So, my happiest happenings in 2018 are (not in any order):


I’ve transferred twice already to a completely different research area. My first area was artificial intelligence (AI): my PhD computer science dissertation involved the development of a machine learning (ML) algorithm that used knowledge as well as data for conceptual clustering. Then, I  switched to software engineering (SE). Now–and, I hope, finally–I’m in information systems (IS) and games for learning (G4L).

What caused the changes in areas? Perceived impact on the country would probably be the main reason. When I was in AI, the country was not yet ready for it. I thought SE would be more useful and so I worked on software quality practices, but the country was not ready for that either. Now, in IS, I am using the grounded theory method (GTM) to understand how information technology (IT) is used (and misused) in the IT-enabled services industry (e.g., the BPO sector). From this I plan to propose ways to improve processes, technologies, and training for the said industry.

The International Conference on Information Systems (ICIS) is the most important conference in the area of information systems, so the acceptance of my paper (co-written with one of my PhD students, R. Lavilles) is one of my happiest happenings in 2018. Presenting it at the conference (and receiving great comments, especially from C. Urquhart) and attending the workshop of the AIS Special Interest Group on GTM (organized by N. Levina, who treated us to a lovely dinner) added further joy.

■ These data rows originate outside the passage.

-- pv_equiv track=rewrite | github.com/T9404/EGE | Python/ЕГЭ2021;2022/6/Задания из kompege/1189.py | f
-- ===== SOURCE A (Python) =====
-- def f(x):
--     s = x
--     n = 1
--     while s <= 80:
--         s += 7
--         n *= 3
--     if n == 81:
--         return 1
--     else:
--         return 0
-- ===== SOURCE B (Python) =====
-- def f(x):
--     c = (80 - x) // 7 + 1 if x <= 80 else 0
--     return 1 if c == 4 else 0
-- ===== Notes on version B (the rewrite author's own statement) =====
-- stated objective: simpler
-- what changed: Replaced the while-loop that accumulates s and a power of three with a closed-form floor-division count of iterations, returning the flag exactly when that count equals four.
import Mathlib
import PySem

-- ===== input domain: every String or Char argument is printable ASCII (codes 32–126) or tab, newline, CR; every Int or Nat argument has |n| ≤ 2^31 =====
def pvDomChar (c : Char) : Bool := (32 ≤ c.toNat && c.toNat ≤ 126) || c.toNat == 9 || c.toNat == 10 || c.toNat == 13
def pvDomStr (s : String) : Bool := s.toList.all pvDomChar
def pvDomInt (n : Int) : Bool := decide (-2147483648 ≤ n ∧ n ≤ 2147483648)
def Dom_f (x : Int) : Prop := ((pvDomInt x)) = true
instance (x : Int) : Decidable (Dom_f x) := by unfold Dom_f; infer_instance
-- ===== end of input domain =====

-- B replaces A's while-loop with a closed-form floor-division iteration count; objective: simpler.

-- ===== PORT A =====
-- while s <= 80: s += 7; n *= 3
def fLoop (s n : Int) : Int × Int :=
  if s ≤ 80 then fLoop (s + 7) (n * 3) else (s, n)
termination_by (81 - s).toNat
decreasing_by omega

def f (x : Int) : Int :=
  let p := fLoop x 1
  if p.2 = 81 then 1 else 0

-- ===== PORT B =====
def f_alt (x : Int) : Int :=
  let c : Int := if x ≤ 80 then PySem.Int.floordiv (80 - x) 7 + 1 else 0
  if c = 4 then 1 else 0

-- ===== PRECONDITION & SPEC =====
def Spec_f (x : Int) (out : Int) : Prop := out = f_alt x
instance (x : Int) (out : Int) : Decidable (Spec_f x out) := by unfold Spec_f; infer_instance

-- ===== CLAIM (what is proved, stated in full; the proofs are below) =====
def Claim_equal_f : Prop := ∀ (x : Int), Dom_f x → Spec_f x (f x)

-- ===== LEMMAS AND PROOFS =====

-- number of iterations of A's loop starting at s
def iters (s : Int) : Nat := if s ≤ 80 then (80 - s).toNat / 7 + 1 else 0

lemma fLoop_snd (s n : Int) : (fLoop s n).2 = n * 3 ^ iters s := by
  by_cases h : s ≤ 80
  · rw [fLoop]
    simp only [h, if_pos]
    rw [fLoop_snd (s + 7) (n * 3)]
    have : iters s = iters (s + 7) + 1 := by
      unfold iters; split_ifs <;> omega
    rw [this, pow_succ]
    ring
  · rw [fLoop]
    simp only [h, if_neg, not_false_iff]
    unfold iters
    simp [h]
termination_by (81 - s).toNat
decreasing_by omega

lemma pow3_eq_81 (c : Nat) : (3 : Int) ^ c = 81 ↔ c = 4 := by
  constructor
  · intro h
    have : (3 : Int) ^ c = 3 ^ 4 := by norm_num [h]
    have h2 : (3:Nat) ^ c = 3 ^ 4 := by exact_mod_cast this
    exact Nat.pow_right_injective (by norm_num) h2
  · rintro rfl; norm_num

-- ===== VERDICT (by name: the statement is the Claim_ definition above) =====
theorem f_spec : Claim_equal_f := by
  intro x _
  unfold Spec_f f f_alt
  simp only [fLoop_snd, one_mul]
  by_cases h : x ≤ 80
  · have hd : PySem.Int.floordiv (80 - x) 7 = (80 - x) / 7 :=
      PySem.Int.floordiv_eq_ediv_of_pos (by norm_num)
    have hit : iters x = (80 - x).toNat / 7 + 1 := by unfold iters; simp [h]
    simp only [h, if_pos, hd, hit, pow3_eq_81]
    by_cases h4 : (80 - x).toNat / 7 + 1 = 4
    · have h5 : (80 - x) / 7 + 1 = 4 := by omega
      simp [h4, h5]
    · have h5 : ¬ ((80 - x) / 7 + 1 = 4) := by omega
      simp [h4, h5]
  · have hit : iters x = 0 := by unfold iters; simp [h]
    simp [h, hit]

Program of Session V of the Human Behavior and Information Systems Track

Next year’s ICIS will be in Munich. The last time I was in Germany was when I did postgrad work in Saarbruecken in my early 20s. So, maybe I’ll submit a paper to ICIS 2019!

2. G4L

From SE, I actually transferred not just to one area (IS) but two, the second being games for learning (G4L). One of my long-standing research interests lies in technology-enhanced learning (TEL)–this is a thread that cuts across much of my research. For a while, I thought that intelligent tutoring systems (ITS), which I applied my ML algorithm in, would be the answer to the lack of qualified teachers, until Gen Z appeared, with its preference for digital games and social media for learning.

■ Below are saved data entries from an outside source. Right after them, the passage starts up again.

-- pv_equiv track=rewrite | github.com/greenwyrt/plover2CAT | plover_cat/stroke_funcs.py | split_stroke_data
-- ===== SOURCE A (Python) =====
-- def split_stroke_data(stroke_data, start):
--     """Returns tuple of lists of steno strokes, split at position start.
--
--     Args:
--         stroke_data (list): list of steno stroke elements in
--             [time, steno_strokes, translation, ...] format
--         start (int): position for splitting, based on text lengths in
--             the translation element of stroke
--
--     Returns:
--         tuple of two lists of steno strokes, split at the position
--             specified by the start argument based on the translation lengths.
--
--     """
--     # hack here if stroke data only has one stroke, so not list of list
--     if len(stroke_data) > 0:
--         if not all(isinstance(el, list) for el in stroke_data):
--             stroke_data = [stroke_data]
--     split = False
--     first_part = []
--     second_part = []
--     if start == 0:
--         return [], stroke_data
--     for stroke in stroke_data:
--         start = start - len(stroke[2])
--         if start > 0:
--             first_part.append(stroke)
--         elif start == 0:
--             # special case but likely most common when split occurs at boundary of stroke
--             first_part.append(stroke)
--             split = True
--         else:
--             if split:
--                 second_part.append(stroke)
--             else:
--                 text = stroke[2]
--                 # arbitrarily, the stroke data goes with first part if middle of split
--                 # the second part will still have the time
--                 first_part.append([stroke[0], stroke[1], text[:start]])
--                 second_part.append([stroke[0], "", text[start:]])
--                 split = True
--     if len(first_part) > 0:
--         if not all(isinstance(el, list) for el in first_part):
--             first_part = [first_part]
--     if len(second_part) > 0:
--         if not all(isinstance(el, list) for el in second_part):
--             second_part = [second_part]
--     return first_part, second_part
-- ===== SOURCE B (Python) =====
-- def split_stroke_data(stroke_data, start):
--     """Split steno strokes at position start (by translation lengths)."""
--     # hack here if stroke data only has one stroke, so not list of list
--     if len(stroke_data) > 0:
--         if not all(isinstance(el, list) for el in stroke_data):
--             stroke_data = [stroke_data]
--     if start == 0:
--         return [], stroke_data
--     # cumulative translation lengths
--     cum = []
--     total = 0
--     for stroke in stroke_data:
--         total += len(stroke[2])
--         cum.append(total)
--     n = len(stroke_data)
--     # first index whose cumulative length reaches start
--     i = 0
--     while i < n and cum[i] < start:
--         i += 1
--     if i < n and cum[i] == start:
--         # boundary falls exactly on a stroke edge; zero-length strokes
--         # sitting on the boundary also belong to the first part
--         while i + 1 < n and cum[i + 1] == start:
--             i += 1
--         return stroke_data[:i + 1], stroke_data[i + 1:]
--     if i == n:
--         # start lies past the total translation length
--         return stroke_data, []
--     # boundary falls inside stroke i: split its translation text
--     stroke = stroke_data[i]
--     text = stroke[2]
--     neg = start - cum[i]
--     return (stroke_data[:i] + [[stroke[0], stroke[1], text[:neg]]],
--             [[stroke[0], "", text[neg:]]] + stroke_data[i + 1:])
-- ===== Notes on version B (the rewrite author's own statement) =====
-- stated objective: alternative
-- what changed: A threads a mutable countdown and a 'split' flag through one accumulating loop; B precomputes the cumulative translation lengths, scans them once for the split index (extending it over zero-length strokes sitting exactly on the boundary), and then builds both parts directly with slices, splitting the one mid-boundary stroke's text by a negative index.
import Mathlib
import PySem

Right now, I and one of my research groups are in the process of designing and comparing (a) quickly gamified math drills against (b) math lessons designed within a carefully constructed game world. Before commencing, we spent a month observing grade-4 mathematics classes, particularly at a resource-challenged school, where I hope we could help change for the better the life trajectories of financially challenged children.

Observing a Grade 4 Math Class at a Resource-Challenged School Near my Campus


When almost a decade ago I enrolled in the PhD in Education program at the Brother Andrew Gonzalez FSC College of Education (BAGCED), it never occurred to me that I would one day be called to lead it.

BAGCED has tremendous potential to help improve the state of education in the country. The graduate programs and certificates that we offer are taken by hundreds of principals and superintendents of schools and districts. The conferences and seminars that we organize (e.g., ARAL on action research) are attended by thousands of basic education teachers nationwide. Our research results have the potential to improve educational processes and policies.

I have a dream for BAGCED: inspired innovation for impact. I hope that I will be able to lay the foundation for this dream quickly.

A Vision and Master Plan for BAGCED-02 (Cropped)
A Vision and Master Plan for BAGCED

4. San Francisco

ICIS 2018 was held in San Francisco, and though this was my third visit to the Golden Gate City, there were several new and happy experiences for me.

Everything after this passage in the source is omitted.